-- pv_equiv track=rewrite | github.com/szeis4/Szakdolgozat | main.py | movement_data_create
-- ===== SOURCE A (Python) =====
-- from collections import deque
--
-- def movement_data_create(trajectory, torques, amplitude=255, frequency=128):
--     movement_data_arr = []
--
--     values = torques
--
--     rotatable_values = deque(values)
--
--     for pos in trajectory:
--         actual_step = [0x2c, 0x4d, 0x01, 0x00, 0x01, amplitude, frequency]
--         rotatable_values.rotate(pos)
--         for value in rotatable_values:
--             actual_step.append(value)
--         rotatable_values.rotate(-pos)
--         movement_data_arr.append(actual_step)
--
--     return movement_data_arr
-- ===== SOURCE B (Python) =====
-- def movement_data_create(trajectory, torques, amplitude=255, frequency=128):
--     header = [0x2c, 0x4d, 0x01, 0x00, 0x01, amplitude, frequency]
--     n = len(torques)
--     if n == 0:
--         return [header[:] for _ in trajectory]
--     # stage 1: build all n distinct rotated rows once, as windows of the doubled list
--     doubled = torques + torques
--     table = [header + doubled[n - r:2 * n - r] for r in range(n)]
--     # stage 2: each position just looks its residue up in the table
--     return [table[pos % n] for pos in trajectory]
-- ===== Notes on version B (the rewrite author's own statement) =====
-- stated objective: alternative
-- what changed: B replaces the mutating rotate/rotate-back deque loop by two staged passes: it precomputes a table of all n distinct rotated rows once as length-n windows of the doubled torques list, then maps every trajectory position to a table lookup keyed by pos % n, so no rotation work happens per position.
import Mathlib
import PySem

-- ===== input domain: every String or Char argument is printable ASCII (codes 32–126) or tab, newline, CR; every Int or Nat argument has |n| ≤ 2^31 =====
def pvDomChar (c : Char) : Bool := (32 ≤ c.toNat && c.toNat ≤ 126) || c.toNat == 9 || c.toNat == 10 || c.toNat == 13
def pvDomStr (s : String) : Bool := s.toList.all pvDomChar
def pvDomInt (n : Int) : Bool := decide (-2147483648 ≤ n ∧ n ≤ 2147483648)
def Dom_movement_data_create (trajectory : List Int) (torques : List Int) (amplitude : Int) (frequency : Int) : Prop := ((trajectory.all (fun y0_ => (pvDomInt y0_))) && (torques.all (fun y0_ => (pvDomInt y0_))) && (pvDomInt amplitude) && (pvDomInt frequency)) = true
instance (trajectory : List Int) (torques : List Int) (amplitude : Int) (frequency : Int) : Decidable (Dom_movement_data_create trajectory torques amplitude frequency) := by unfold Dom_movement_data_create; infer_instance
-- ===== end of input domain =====

-- B replaces A's mutating rotate/rotate-back deque loop by two staged passes: precompute a
-- table of all n rotated rows as windows of the doubled torques list, then look each
-- position's residue up in it (objective: alternative decomposition, no per-position rotation).


-- ===== PORT A =====
-- one right rotation of a deque (pop right, append left)
def rotROnce (l : List Int) : List Int :=
  match l.getLast? with
  | none => []
  | some x => x :: l.dropLast

-- deque.rotate(pos): library call, modelled as CPython does it — pos mod n
-- single right rotations (rotate by a negative amount = rotate right by its
-- positive residue); no-op on the empty deque.
def dequeRotate (l : List Int) (pos : Int) : List Int :=
  if l.length = 0 then l
  else rotROnce^[(PySem.Int.mod pos (l.length : Int)).toNat] l

-- the loop body of A: build actual_step by appending each deque element, then
-- rotate the deque back; state = (movement_data_arr, rotatable_values)
def stepA (amplitude frequency : Int) (st : List (List Int) × List Int) (pos : Int) :
    List (List Int) × List Int :=
  let actual0 : List Int := [0x2c, 0x4d, 0x01, 0x00, 0x01, amplitude, frequency]
  let rot := dequeRotate st.2 pos
  let actual := rot.foldl (fun s v => s ++ [v]) actual0
  (st.1 ++ [actual], dequeRotate rot (-pos))

def movement_data_create (trajectory : List Int) (torques : List Int) (amplitude : Int) (frequency : Int) : List (List Int) :=
  (trajectory.foldl (stepA amplitude frequency) ([], torques)).1

-- ===== PORT B =====
-- table[pos % n] is always in range (0 ≤ pos % n < n = table length), so the pyGetD
-- default [] is never produced.
def movement_data_create_alt (trajectory : List Int) (torques : List Int) (amplitude : Int) (frequency : Int) : List (List Int) :=
  let header : List Int := [0x2c, 0x4d, 0x01, 0x00, 0x01, amplitude, frequency]
  let n : Int := PySem.List.len torques
  if n = 0 then trajectory.map (fun _ => header)
  else
    let doubled := torques ++ torques
    let table := (PySem.List.pyRange 0 n 1).map (fun r =>
      header ++ PySem.List.slice doubled (some (n - r)) (some (2*n - r)))
    trajectory.map (fun pos => PySem.List.pyGetD table (PySem.Int.mod pos n) [])

-- ===== PRECONDITION & SPEC =====
def Spec_movement_data_create (trajectory : List Int) (torques : List Int) (amplitude : Int) (frequency : Int) (out : List (List Int)) : Prop := out = movement_data_create_alt trajectory torques amplitude frequency
instance (trajectory : List Int) (torques : List Int) (amplitude : Int) (frequency : Int) (out : List (List Int)) : Decidable (Spec_movement_data_create trajectory torques amplitude frequency out) := by unfold Spec_movement_data_create; infer_instance

-- ===== CLAIM (what is proved, stated in full; the proofs are below) =====
def Claim_equal_movement_data_create : Prop := ∀ (trajectory : List Int) (torques : List Int) (amplitude : Int) (frequency : Int), Dom_movement_data_create trajectory torques amplitude frequency → Spec_movement_data_create trajectory torques amplitude frequency (movement_data_create trajectory torques amplitude frequency)

-- ===== LEMMAS AND PROOFS =====

-- k right rotations = split at length - k (for k ≤ length)
theorem rotROnce_iter (l : List Int) (k : Nat) (hk : k ≤ l.length) :
    rotROnce^[k] l = l.drop (l.length - k) ++ l.take (l.length - k) := by
  induction k with
  | zero => simp
  | succ k ih =>
    rw [Function.iterate_succ_apply', ih (Nat.le_of_succ_le hk)]
    have hm : l.length - k = (l.length - (k + 1)) + 1 := by omega
    have hlt : l.length - (k + 1) < l.length := by omega
    rw [hm, List.take_add_one, List.getElem?_eq_getElem hlt]
    simp only [Option.toList_some]
    rw [← List.append_assoc, rotROnce]
    rw [List.getLast?_concat, List.dropLast_concat]
    rw [List.drop_eq_getElem_cons hlt]
    rfl

theorem dequeRotate_eq (l : List Int) (pos : Int) (h : l ≠ []) :
    dequeRotate l pos =
      l.drop (l.length - (PySem.Int.mod pos (l.length : Int)).toNat) ++
      l.take (l.length - (PySem.Int.mod pos (l.length : Int)).toNat) := by
  have hn : 0 < (l.length : Int) := by
    exact_mod_cast Nat.pos_of_ne_zero (by simpa using h)
  have hr := PySem.Int.mod_lt pos hn
  unfold dequeRotate
  rw [if_neg (by simpa using h)]
  exact rotROnce_iter l _ (by omega)

-- the residue of -pos is the complementary residue
theorem mod_neg_compl (pos n : Int) (hn : 0 < n) :
    PySem.Int.mod (-pos) n =
      if PySem.Int.mod pos n = 0 then 0 else n - PySem.Int.mod pos n := by
  rw [PySem.Int.mod_eq_emod_of_pos hn, PySem.Int.mod_eq_emod_of_pos hn]
  have h1 : (-pos) % n = (n - pos % n) % n := by
    conv_lhs => rw [show -pos = (n - pos % n) + n * (-(pos / n) - 1) by
      have := Int.emod_add_mul_ediv pos n; ring_nf; omega]
    rw [Int.add_mul_emod_self_left]
  have h2 : 0 ≤ pos % n := Int.emod_nonneg pos (by omega)
  have h3 : pos % n < n := Int.emod_lt_of_pos pos hn
  rw [h1]
  by_cases h : pos % n = 0
  · simp [h]
  · rw [if_neg h, Int.emod_eq_of_lt (by omega) (by omega)]

-- rotating back restores the deque
theorem dequeRotate_back (l : List Int) (pos : Int) :
    dequeRotate (dequeRotate l pos) (-pos) = l := by
  rcases eq_or_ne l [] with rfl | h
  · simp [dequeRotate]
  · have hn : 0 < (l.length : Int) := by
      exact_mod_cast Nat.pos_of_ne_zero (by simpa using h)
    have h2 := PySem.Int.mod_nonneg pos hn
    have h3 := PySem.Int.mod_lt pos hn
    have hrot := dequeRotate_eq l pos h
    have hlen : (dequeRotate l pos).length = l.length := by
      rw [hrot]
      simp only [List.length_append, List.length_drop, List.length_take]
      omega
    have hne : dequeRotate l pos ≠ [] := by
      intro hnil; rw [hnil] at hlen; simp at hlen; omega
    rw [dequeRotate_eq _ (-pos) hne, hlen, mod_neg_compl pos (l.length : Int) hn]
    by_cases h0 : PySem.Int.mod pos (l.length : Int) = 0
    · rw [if_pos h0, hrot]
      simp [h0]
    · rw [if_neg h0, hrot]
      rw [show ((l.length : Int) - PySem.Int.mod pos (l.length : Int)).toNat
          = l.length - (PySem.Int.mod pos (l.length : Int)).toNat by omega]
      rw [show l.length - (l.length - (PySem.Int.mod pos (l.length : Int)).toNat)
          = (List.drop (l.length - (PySem.Int.mod pos (l.length : Int)).toNat) l).length by
        simp only [List.length_drop]]
      rw [List.drop_left, List.take_left, List.take_append_drop]

-- the fold over the trajectory, with the deque restored each iteration
theorem foldA (amplitude frequency : Int) (traj : List Int) (acc : List (List Int)) (l : List Int) :
    (traj.foldl (stepA amplitude frequency) (acc, l)).1 =
      acc ++ traj.map (fun pos =>
        [0x2c, 0x4d, 0x01, 0x00, 0x01, amplitude, frequency] ++ dequeRotate l pos) := by
  induction traj generalizing acc l with
  | nil => simp
  | cons p ps ih =>
    simp only [List.foldl_cons, List.map_cons, stepA,
      PySem.List.foldl_append_singleton, dequeRotate_back]
    rw [ih]
    simp

-- the length-n window of the doubled list starting at n - k is the right rotation by k
theorem doubled_window (t : List Int) (k : Nat) (hk : k ≤ t.length) :
    ((t ++ t).drop (t.length - k)).take t.length =
      t.drop (t.length - k) ++ t.take (t.length - k) := by
  rw [List.drop_append_of_le_length (by omega), List.take_append,
    List.take_of_length_le (by simp), List.length_drop]
  have e : t.length - (t.length - (t.length - k)) = t.length - k := by omega
  rw [e]

-- ===== VERDICT (by name: the statement is the Claim_ definition above) =====
theorem movement_data_create_spec : Claim_equal_movement_data_create := by
  intro trajectory torques amplitude frequency _
  unfold Spec_movement_data_create movement_data_create movement_data_create_alt
  rw [foldA, List.nil_append]
  simp only [PySem.List.len_eq]
  rcases eq_or_ne torques [] with rfl | h
  · simp [dequeRotate]
  · have hn : 0 < (torques.length : Int) := by
      exact_mod_cast Nat.pos_of_ne_zero (by simpa using h)
    rw [if_neg (by omega)]
    apply List.map_congr_left
    intro pos _
    have h2 := PySem.Int.mod_nonneg pos hn
    have h3 := PySem.Int.mod_lt pos hn
    rw [PySem.List.pyGetD_map_pyRange_of_nonneg _ _ _ _ h2 h3]
    have hs : PySem.List.slice (torques ++ torques)
        (some ((torques.length : Int) - PySem.Int.mod pos (torques.length : Int)))
        (some (2 * (torques.length : Int) - PySem.Int.mod pos (torques.length : Int)))
        = torques.drop (torques.length - (PySem.Int.mod pos (torques.length : Int)).toNat)
          ++ torques.take (torques.length - (PySem.Int.mod pos (torques.length : Int)).toNat) := by
      rw [PySem.List.slice_toNat _ (by omega) (by omega)]
      have e1 : ((torques.length : Int) - PySem.Int.mod pos (torques.length : Int)).toNat
          = torques.length - (PySem.Int.mod pos (torques.length : Int)).toNat := by omega
      have e2 : (2 * (torques.length : Int) - PySem.Int.mod pos (torques.length : Int)).toNat
          - ((torques.length : Int) - PySem.Int.mod pos (torques.length : Int)).toNat
          = torques.length := by omega
      rw [e2, e1]
      exact doubled_window torques _ (by omega)
    rw [dequeRotate_eq torques pos h, hs]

• About this exercise: Above are some records; copy exactly the lines from the one with "let rot := dequeRotate st.2 pos" through the one with "-- ===== PORT B", both included, and no others.

• Answer for this exercise:
  let rot := dequeRotate st.2 pos
  let actual := rot.foldl (fun s v => s ++ [v]) actual0
  (st.1 ++ [actual], dequeRotate rot (-pos))

def movement_data_create (trajectory : List Int) (torques : List Int) (amplitude : Int) (frequency : Int) : List (List Int) :=
  (trajectory.foldl (stepA amplitude frequency) ([], torques)).1

-- ===== PORT B =====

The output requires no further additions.